Information collected from multiple distributed and heterogeneous data sources, in various formats and with different data structures must be moved into one single or multiple data store(s). This represents a major challenge with regard to the data quality. To address these challenges during information integration, the solution is to implement the ETL process, information integration methods and techniques. The investigations clearly showed in the related paper [8] that during the transformation phase of the ETL process the processing of the internal and external data sources should take place. This enables the cleaning, transformation, harmonization and merging of the data which have already been consolidated in the RIMS in order to create new quality of information that may be of particular importance to an institution.

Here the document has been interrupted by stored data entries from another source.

-- pv_equiv track=rewrite | github.com/raoagbajdos/excel-opus-py-converter | opus-excel-vba-py-converter/offline_converter.py | _preprocess
-- ===== SOURCE A (Python) =====
-- def _preprocess(vba: str) -> list[str]:
--     """Normalise VBA source into a list of logical lines."""
--     # Strip Attribute lines
--     lines = [l for l in vba.splitlines()
--              if not l.strip().startswith("Attribute ")]
--     # Join line continuations
--     joined: list[str] = []
--     buf = ""
--     for line in lines:
--         stripped = line.rstrip()
--         if stripped.endswith(" _"):
--             buf += stripped[:-2].rstrip() + " "
--         else:
--             buf += stripped
--             joined.append(buf)
--             buf = ""
--     if buf:
--         joined.append(buf)
--     return joined
-- ===== SOURCE B (Python) =====
-- def _preprocess(vba: str) -> list[str]:
--     """Normalise VBA source into a list of logical lines (single reverse pass)."""
--     out = []  # logical lines, last-to-first; each is its list of pieces, reversed
--     for line in reversed(vba.splitlines()):
--         if line.strip().startswith("Attribute "):
--             continue
--         s = line.rstrip()
--         if s.endswith(" _"):
--             piece = s[:-2].rstrip() + " "
--             if out:
--                 out[-1].append(piece)
--             else:
--                 out.append([piece])
--         else:
--             out.append([s])
--     return ["".join(reversed(p)) for p in reversed(out)]
-- ===== Notes on version B (the rewrite author's own statement) =====
-- stated objective: alternative
-- what changed: Replaces A's filter pass plus forward fold over a stateful string buffer (with a trailing flush) by a single reverse pass that filters inline and merges each continuation piece into the logical line being built, joining the pieces at the end.
import Mathlib
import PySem

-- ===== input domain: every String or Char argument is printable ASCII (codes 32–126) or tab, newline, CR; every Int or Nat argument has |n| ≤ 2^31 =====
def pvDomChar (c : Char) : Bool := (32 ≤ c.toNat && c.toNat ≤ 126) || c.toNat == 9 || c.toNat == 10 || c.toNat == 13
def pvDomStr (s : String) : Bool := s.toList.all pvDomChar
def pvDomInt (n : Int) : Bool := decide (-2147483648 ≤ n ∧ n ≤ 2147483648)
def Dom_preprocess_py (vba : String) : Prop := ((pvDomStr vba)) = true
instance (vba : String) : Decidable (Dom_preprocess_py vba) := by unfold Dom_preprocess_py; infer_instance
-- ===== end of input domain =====

-- B replaces A's forward fold over a separate stateful buffer by a single reverse pass that
-- filters, merges continuation pieces into the logical line being built and joins at the end
-- (objective: alternative decomposition, same cost).

-- ===== PORT A =====
-- literal transliteration of _preprocess: filter comprehension, then a forward loop over
-- (joined, buf), then the trailing 'if buf' append.
def preprocess_py (vba : String) : List String :=
  let lines : List (List Char) :=
    (PySem.Chars.splitlines vba.toList).filter
      (fun l => !(PySem.Chars.startswith (PySem.Chars.strip l) ("Attribute ".toList)))
  let st : List (List Char) × List Char :=
    lines.foldl
      (fun st line =>
        let stripped := PySem.Chars.rstrip line
        if PySem.Chars.endswith stripped (" _".toList) then
          (st.1, st.2 ++ PySem.Chars.rstrip (PySem.List.slice stripped none (some (-2))) ++ [' '])
        else
          (st.1 ++ [st.2 ++ stripped], []))
      ([], [])
  let joined := if st.2 ≠ [] then st.1 ++ [st.2] else st.1
  joined.map String.ofList

-- ===== PORT B =====
-- literal transliteration of Source B: one loop over reversed(splitlines) keeping a list of
-- logical lines (last-to-first), each as its reversed list of pieces; decode at the end.
def preprocess_py_alt (vba : String) : List String :=
  let out : List (List (List Char)) :=
    (PySem.Chars.splitlines vba.toList).reverse.foldl
      (fun out line =>
        if PySem.Chars.startswith (PySem.Chars.strip line) ("Attribute ".toList) then out
        else
          let s := PySem.Chars.rstrip line
          if PySem.Chars.endswith s (" _".toList) then
            let piece := PySem.Chars.rstrip (PySem.List.slice s none (some (-2))) ++ [' ']
            match out with
            | [] => [[piece]]
            | _ :: _ => out.dropLast ++ [out.getLast! ++ [piece]]   -- out[-1].append(piece)
          else out ++ [[s]])
      []
  (out.reverse.map (fun p => PySem.Chars.join [] p.reverse)).map String.ofList

-- ===== PRECONDITION & SPEC =====
def Spec_preprocess_py (vba : String) (out : List String) : Prop := out = preprocess_py_alt vba
instance (vba : String) (out : List String) : Decidable (Spec_preprocess_py vba out) := by unfold Spec_preprocess_py; infer_instance

-- ===== CLAIM (what is proved, stated in full; the proofs are below) =====
def Claim_equal_preprocess_py : Prop := ∀ (vba : String), Dom_preprocess_py vba → Spec_preprocess_py vba (preprocess_py vba)

-- ===== LEMMAS AND PROOFS =====

-- the continuation piece a line contributes
def pvCore (s : List Char) : List Char :=
  PySem.Chars.rstrip (PySem.List.slice s none (some (-2))) ++ [' ']

-- prepend a piece to the first logical line (creating it if none)
def pvMerge (c : List Char) : List (List Char) → List (List Char)
  | [] => [c]
  | x :: xs => (c ++ x) :: xs

-- the common specification: the logical lines of an (already filtered) line list
def pvLogical : List (List Char) → List (List Char)
  | [] => []
  | l :: ls =>
    if PySem.Chars.endswith (PySem.Chars.rstrip l) (" _".toList) then
      pvMerge (pvCore (PySem.Chars.rstrip l)) (pvLogical ls)
    else PySem.Chars.rstrip l :: pvLogical ls

def pvPrepend (b : List Char) (xs : List (List Char)) : List (List Char) :=
  match xs with
  | [] => if b ≠ [] then [b] else []
  | x :: r => (b ++ x) :: r

theorem pvPrepend_nil (xs : List (List Char)) : pvPrepend [] xs = xs := by
  cases xs <;> simp [pvPrepend]

theorem pvPrepend_merge (b c : List Char) (hc : c ≠ []) (xs : List (List Char)) :
    pvPrepend (b ++ c) xs = pvPrepend b (pvMerge c xs) := by
  cases xs with
  | nil => simp [pvPrepend, pvMerge, hc]
  | cons x r => simp [pvPrepend, pvMerge]

-- A's loop computes pvLogical (with the trailing-buffer flush)
theorem pvAfold (ls : List (List Char)) (joined : List (List Char)) (buf : List Char) :
    (let st := ls.foldl
      (fun (st : List (List Char) × List Char) line =>
        let stripped := PySem.Chars.rstrip line
        if PySem.Chars.endswith stripped (" _".toList) then
          (st.1, st.2 ++ PySem.Chars.rstrip (PySem.List.slice stripped none (some (-2))) ++ [' '])
        else
          (st.1 ++ [st.2 ++ stripped], []))
      (joined, buf)
     if st.2 ≠ [] then st.1 ++ [st.2] else st.1)
    = joined ++ pvPrepend buf (pvLogical ls) := by
  induction ls generalizing joined buf with
  | nil =>
    by_cases hb : buf = [] <;> simp [pvLogical, pvPrepend, hb]
  | cons l ls ih =>
    by_cases hc : PySem.Chars.endswith (PySem.Chars.rstrip l) (" _".toList)
    · simp only [List.foldl_cons, pvLogical, hc, if_true]
      rw [ih]
      rw [show buf ++ PySem.Chars.rstrip (PySem.List.slice (PySem.Chars.rstrip l) none (some (-2))) ++ [' ']
            = buf ++ pvCore (PySem.Chars.rstrip l) by simp [pvCore]]
      rw [pvPrepend_merge _ _ (by simp [pvCore])]
    · simp only [List.foldl_cons, pvLogical, hc, Bool.false_eq_true, if_false]
      rw [ih, pvPrepend_nil]
      simp [pvPrepend]

-- decode B's state
def pvDecode (out : List (List (List Char))) : List (List Char) :=
  out.reverse.map (fun p => PySem.Chars.join [] p.reverse)

theorem pvJoin_nil_eq_flatten (p : List (List Char)) : PySem.Chars.join [] p = p.flatten := by
  have h : (List.intersperse ([] : List Char) p).flatten = p.flatten := by
    induction p with
    | nil => simp
    | cons x t ih =>
      cases t with
      | nil => simp
      | cons y u => simp_all [List.intersperse]
  simpa [PySem.Chars.join, List.intercalate] using h

def pvBstep (out : List (List (List Char))) (line : List Char) : List (List (List Char)) :=
  if PySem.Chars.startswith (PySem.Chars.strip line) ("Attribute ".toList) then out
  else
    let s := PySem.Chars.rstrip line
    if PySem.Chars.endswith s (" _".toList) then
      let piece := PySem.Chars.rstrip (PySem.List.slice s none (some (-2))) ++ [' ']
      match out with
      | [] => [[piece]]
      | _ :: _ => out.dropLast ++ [out.getLast! ++ [piece]]
    else out ++ [[s]]

theorem pvBstep_skip (out : List (List (List Char))) (line : List Char)
    (hk : PySem.Chars.startswith (PySem.Chars.strip line) ("Attribute ".toList) = true) :
    pvBstep out line = out := by
  simp only [pvBstep]
  rw [if_pos hk]

theorem pvBstep_cont_nil (line : List Char)
    (hk : ¬ PySem.Chars.startswith (PySem.Chars.strip line) ("Attribute ".toList) = true)
    (hc : PySem.Chars.endswith (PySem.Chars.rstrip line) (" _".toList) = true) :
    pvBstep [] line = [[pvCore (PySem.Chars.rstrip line)]] := by
  simp only [pvBstep]
  rw [if_neg hk, if_pos hc]
  simp [pvCore]

theorem pvBstep_cont_ne (out : List (List (List Char))) (line : List Char) (h : out ≠ [])
    (hk : ¬ PySem.Chars.startswith (PySem.Chars.strip line) ("Attribute ".toList) = true)
    (hc : PySem.Chars.endswith (PySem.Chars.rstrip line) (" _".toList) = true) :
    pvBstep out line = out.dropLast ++ [out.getLast! ++ [pvCore (PySem.Chars.rstrip line)]] := by
  cases out with
  | nil => exact absurd rfl h
  | cons o os =>
    simp only [pvBstep]
    rw [if_neg hk, if_pos hc]
    simp [pvCore]

theorem pvBstep_plain (out : List (List (List Char))) (line : List Char)
    (hk : ¬ PySem.Chars.startswith (PySem.Chars.strip line) ("Attribute ".toList) = true)
    (hc : ¬ PySem.Chars.endswith (PySem.Chars.rstrip line) (" _".toList) = true) :
    pvBstep out line = out ++ [[PySem.Chars.rstrip line]] := by
  simp only [pvBstep]
  rw [if_neg hk, if_neg hc]

theorem pvDecode_append_piece (out : List (List (List Char))) (h : out ≠ []) (c : List Char) :
    pvDecode (out.dropLast ++ [out.getLast! ++ [c]]) = pvMerge c (pvDecode out) := by
  rcases List.eq_nil_or_concat out with rfl | ⟨ys, y, rfl⟩
  · exact absurd rfl h
  · simp [pvDecode, pvMerge, pvJoin_nil_eq_flatten]

theorem pvDecode_snoc (out : List (List (List Char))) (s : List Char) :
    pvDecode (out ++ [[s]]) = s :: pvDecode out := by
  simp [pvDecode, pvJoin_nil_eq_flatten]

-- B's fold over the reversed lines computes pvLogical of the filtered lines
theorem pvBfold (ls : List (List Char)) :
    pvDecode (ls.reverse.foldl pvBstep []) =
      pvLogical (ls.filter
        (fun l => !(PySem.Chars.startswith (PySem.Chars.strip l) ("Attribute ".toList)))) := by
  induction ls with
  | nil => simp [pvDecode, pvLogical]
  | cons l ls ih =>
    rw [List.reverse_cons, List.foldl_append, List.foldl_cons, List.foldl_nil]
    by_cases hk : PySem.Chars.startswith (PySem.Chars.strip l) ("Attribute ".toList) = true
    · rw [pvBstep_skip _ _ hk, List.filter_cons_of_neg (by simpa using hk)]
      exact ih
    · rw [List.filter_cons_of_pos (by simpa using hk)]
      by_cases hc : PySem.Chars.endswith (PySem.Chars.rstrip l) (" _".toList) = true
      · simp only [pvLogical, hc, if_true]
        cases hOc : ls.reverse.foldl pvBstep [] with
        | nil =>
          have hnil : pvLogical (ls.filter
              (fun l => !(PySem.Chars.startswith (PySem.Chars.strip l) ("Attribute ".toList)))) = [] := by
            rw [← ih, hOc]; rfl
          rw [pvBstep_cont_nil _ hk hc, hnil]
          simp [pvDecode, pvMerge, pvJoin_nil_eq_flatten]
        | cons o os =>
          rw [pvBstep_cont_ne _ _ (by simp) hk hc,
            pvDecode_append_piece _ (by simp), ← hOc, ih]
      · simp only [pvLogical, hc, Bool.false_eq_true, if_false]
        rw [pvBstep_plain _ _ hk hc, pvDecode_snoc, ih]

-- ===== VERDICT (by name: the statement is the Claim_ definition above) =====
theorem preprocess_py_spec : Claim_equal_preprocess_py := by
  intro vba _
  show preprocess_py vba = preprocess_py_alt vba
  have hA := pvAfold ((PySem.Chars.splitlines vba.toList).filter
      (fun l => !(PySem.Chars.startswith (PySem.Chars.strip l) ("Attribute ".toList)))) [] []
  rw [List.nil_append, pvPrepend_nil] at hA
  have hB := pvBfold (PySem.Chars.splitlines vba.toList)
  exact congrArg (List.map String.ofList) (hA.trans hB.symm)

Figure 9 illustrates a workflow diagram in the context of RIMS. It may help institutions to understand how to deal with research information problems during the integration into RIMS.

Supporting workflow diagram.
The concept of information integration enables recognition and improvement of data quality problems in RIMS which will allow universities and research institutions to successfully use research information management systems. In this sense, the ETL processes, methods (cleaning, transforming, harmonizing and merging the research information), and techniques (schema matching and schema mapping) of information integration are considered to be important components for increasing and improving data quality in RIMS.

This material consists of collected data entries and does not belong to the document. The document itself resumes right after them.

-- pv_equiv track=rewrite | github.com/CaptainMills78/Classwork-Year-1-Term-1---2 | Others/Records/Questions/Q5.py | define_grid
-- ===== SOURCE A (Python) =====
-- def define_grid(baseA, o_coord_x, o_coord_y):
--     for y in range(len(baseA)):
--         for x in range(len(baseA[y])):
--             if o_coord_x-1 == x and o_coord_y-1 == y:
--                 baseA[y][x] = "O"
--             else:
--                 baseA[y][x] = "x"
--     return baseA
-- ===== SOURCE B (Python) =====
-- def define_grid(baseA, o_coord_x, o_coord_y):
--     for row in baseA:
--         row[:] = ["x"] * len(row)
--     if 1 <= o_coord_y <= len(baseA) and 1 <= o_coord_x <= len(baseA[o_coord_y - 1]):
--         baseA[o_coord_y - 1][o_coord_x - 1] = "O"
--     return baseA
-- ===== Notes on version B (the rewrite author's own statement) =====
-- stated objective: simpler
-- what changed: Replaces the per-cell branch inside the nested loops by a plain fill-every-row-with-'x' pass followed by one bounds-checked assignment of the single 'O' cell.
import Mathlib
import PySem

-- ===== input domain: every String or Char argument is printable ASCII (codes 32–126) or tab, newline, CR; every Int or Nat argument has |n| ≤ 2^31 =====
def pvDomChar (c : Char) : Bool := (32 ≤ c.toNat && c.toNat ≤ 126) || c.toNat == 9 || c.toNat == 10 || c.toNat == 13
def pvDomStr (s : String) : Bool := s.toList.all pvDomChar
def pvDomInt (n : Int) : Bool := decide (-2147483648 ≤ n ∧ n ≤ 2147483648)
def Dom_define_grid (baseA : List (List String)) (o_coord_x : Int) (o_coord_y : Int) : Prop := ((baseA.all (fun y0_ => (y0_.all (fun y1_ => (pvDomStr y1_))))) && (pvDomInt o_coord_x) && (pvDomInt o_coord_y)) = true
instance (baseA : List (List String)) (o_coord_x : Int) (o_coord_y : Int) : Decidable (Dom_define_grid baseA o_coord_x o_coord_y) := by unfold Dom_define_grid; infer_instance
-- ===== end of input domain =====

-- B replaces the per-cell branch inside A's nested loops by a fill-all-'x' pass plus one
-- bounds-checked assignment of the 'O' cell; equivalence is about the RETURN value only
-- (both Pythons also mutate baseA in place the same way).

-- ===== PORT A =====
-- nested loops over y in range(len(baseA)), x in range(len(baseA[y])), rewriting each cell
def define_grid (baseA : List (List String)) (o_coord_x : Int) (o_coord_y : Int) : List (List String) :=
  baseA.mapIdx (fun y row =>
    row.mapIdx (fun x _ =>
      if o_coord_x - 1 = (x : Int) ∧ o_coord_y - 1 = (y : Int) then "O" else "x"))

-- ===== PORT B =====
def define_grid_alt (baseA : List (List String)) (o_coord_x : Int) (o_coord_y : Int) : List (List String) :=
  let g := baseA.map (fun row => List.replicate row.length "x")
  if 1 ≤ o_coord_y ∧ o_coord_y ≤ (baseA.length : Int) ∧
     1 ≤ o_coord_x ∧ o_coord_x ≤ (((baseA.getD (o_coord_y - 1).toNat []).length : Int)) then
    g.set (o_coord_y - 1).toNat ((g.getD (o_coord_y - 1).toNat []).set (o_coord_x - 1).toNat "O")
  else g

-- ===== PRECONDITION & SPEC =====
def Spec_define_grid (baseA : List (List String)) (o_coord_x : Int) (o_coord_y : Int) (out : List (List String)) : Prop := out = define_grid_alt baseA o_coord_x o_coord_y
instance (baseA : List (List String)) (o_coord_x : Int) (o_coord_y : Int) (out : List (List String)) : Decidable (Spec_define_grid baseA o_coord_x o_coord_y out) := by unfold Spec_define_grid; infer_instance

-- ===== CLAIM (what is proved, stated in full; the proofs are below) =====
def Claim_equal_define_grid : Prop := ∀ (baseA : List (List String)) (o_coord_x : Int) (o_coord_y : Int), Dom_define_grid baseA o_coord_x o_coord_y → Spec_define_grid baseA o_coord_x o_coord_y (define_grid baseA o_coord_x o_coord_y)

-- ===== LEMMAS AND PROOFS =====

-- the row A produces when the 'O' condition never fires on this row: all "x"
theorem row_all_x (row : List String) (ox oy : Int) (y : Nat)
    (h : ∀ x : Nat, x < row.length → ¬ (ox - 1 = (x : Int) ∧ oy - 1 = (y : Int))) :
    row.mapIdx (fun x _ => if ox - 1 = (x : Int) ∧ oy - 1 = (y : Int) then "O" else "x") =
      List.replicate row.length "x" := by
  apply List.ext_getElem
  · simp
  · intro i h1 h2
    simp only [List.getElem_mapIdx, List.getElem_replicate]
    rw [if_neg (h i (by simpa using h1))]

theorem main_equiv (baseA : List (List String)) (o_coord_x : Int) (o_coord_y : Int) :
    define_grid baseA o_coord_x o_coord_y = define_grid_alt baseA o_coord_x o_coord_y := by
  unfold define_grid define_grid_alt
  split
  next hin =>
    obtain ⟨hy1, hy2, hx1, hx2⟩ := hin
    apply List.ext_getElem
    · simp
    · intro y hyA hyB
      simp only [List.getElem_mapIdx]
      by_cases hy : (o_coord_y - 1).toNat = y
      · subst hy
        have hylen : (o_coord_y - 1).toNat < baseA.length := by simpa using hyA
        rw [List.getElem_set_self (by simpa using hylen)]
        have hrow : baseA.getD (o_coord_y - 1).toNat [] = baseA[(o_coord_y - 1).toNat] :=
          List.getD_eq_getElem _ _ hylen
        have hg : (baseA.map (fun row => List.replicate row.length "x")).getD
            (o_coord_y - 1).toNat [] = List.replicate (baseA[(o_coord_y - 1).toNat].length) "x" := by
          rw [List.getD_eq_getElem _ _ (by simpa using hylen), List.getElem_map]
        rw [hg]
        apply List.ext_getElem
        · simp
        · intro x hx hx'
          simp only [List.getElem_mapIdx]
          rw [List.getElem_set]
          have hxlen : x < baseA[(o_coord_y - 1).toNat].length := by simpa using hx
          split
          next hxo =>
            rw [if_pos (show (o_coord_x - 1).toNat = x by omega)]
          next hxo =>
            rw [if_neg (show ¬ (o_coord_x - 1).toNat = x by
              intro h; exact hxo ⟨by omega, by omega⟩), List.getElem_replicate]
      · have hylen : y < baseA.length := by simpa using hyA
        rw [List.getElem_set_ne (by simpa using hy), List.getElem_map]
        apply row_all_x
        intro x _
        rintro ⟨_, h2⟩
        exact hy (by omega)
  next hin =>
    apply List.ext_getElem
    · simp
    · intro y hyA hyB
      simp only [List.getElem_mapIdx, List.getElem_map]
      have hylen : y < baseA.length := by simpa using hyA
      apply row_all_x
      intro x hxlen
      rintro ⟨h1, h2⟩
      apply hin
      refine ⟨by omega, by omega, by omega, ?_⟩
      have hget : baseA.getD (o_coord_y - 1).toNat [] = baseA[y] := by
        have hi : (o_coord_y - 1).toNat = y := by omega
        rw [hi]; exact List.getD_eq_getElem _ _ hylen
      rw [hget]; omega

-- ===== VERDICT (by name: the statement is the Claim_ definition above) =====
theorem define_grid_spec : Claim_equal_define_grid := by
  intro baseA ox oy _
  exact main_equiv baseA ox oy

Institutions should implement the ETL processes as early as possible in order to assess the retroactive effect on their external data sources for the first time and derive data quality rules from this knowledge, which are then evaluated in the course of data quality measurements [3]. A variety of commercial ETL tools (such as CloverETL and QlikView Expressor, etc.) support integration of heterogeneous data sources into RIMS. With the help of appropriate and intelligent tools, it will be increasingly possible to minimize the manual effort required to ensure high data quality and to significantly reduce resource requirements. Especially with repeated application, the effort is much lower than without the use of tools [3].
Footnotes
Acknowledgements
This work has been funded by the German Center for Higher Education Research and Science Studies (DZHW) and by the German Federal Ministry of Education and Research (BMBF) in the context of the project “Helpdesk to facilitate implementation of the Research Core Dataset” (project period: 2017-2019; grant number: KDS2016).
1
Other names for RIMS (or RIM system) are current research information system (CRIS), especially in Europe, and system for faculty activity reporting (FAR) which covers the assessment of teaching activities and research output. In this paper, the term RIMS is preferred because it seems to be the most common and accepted term.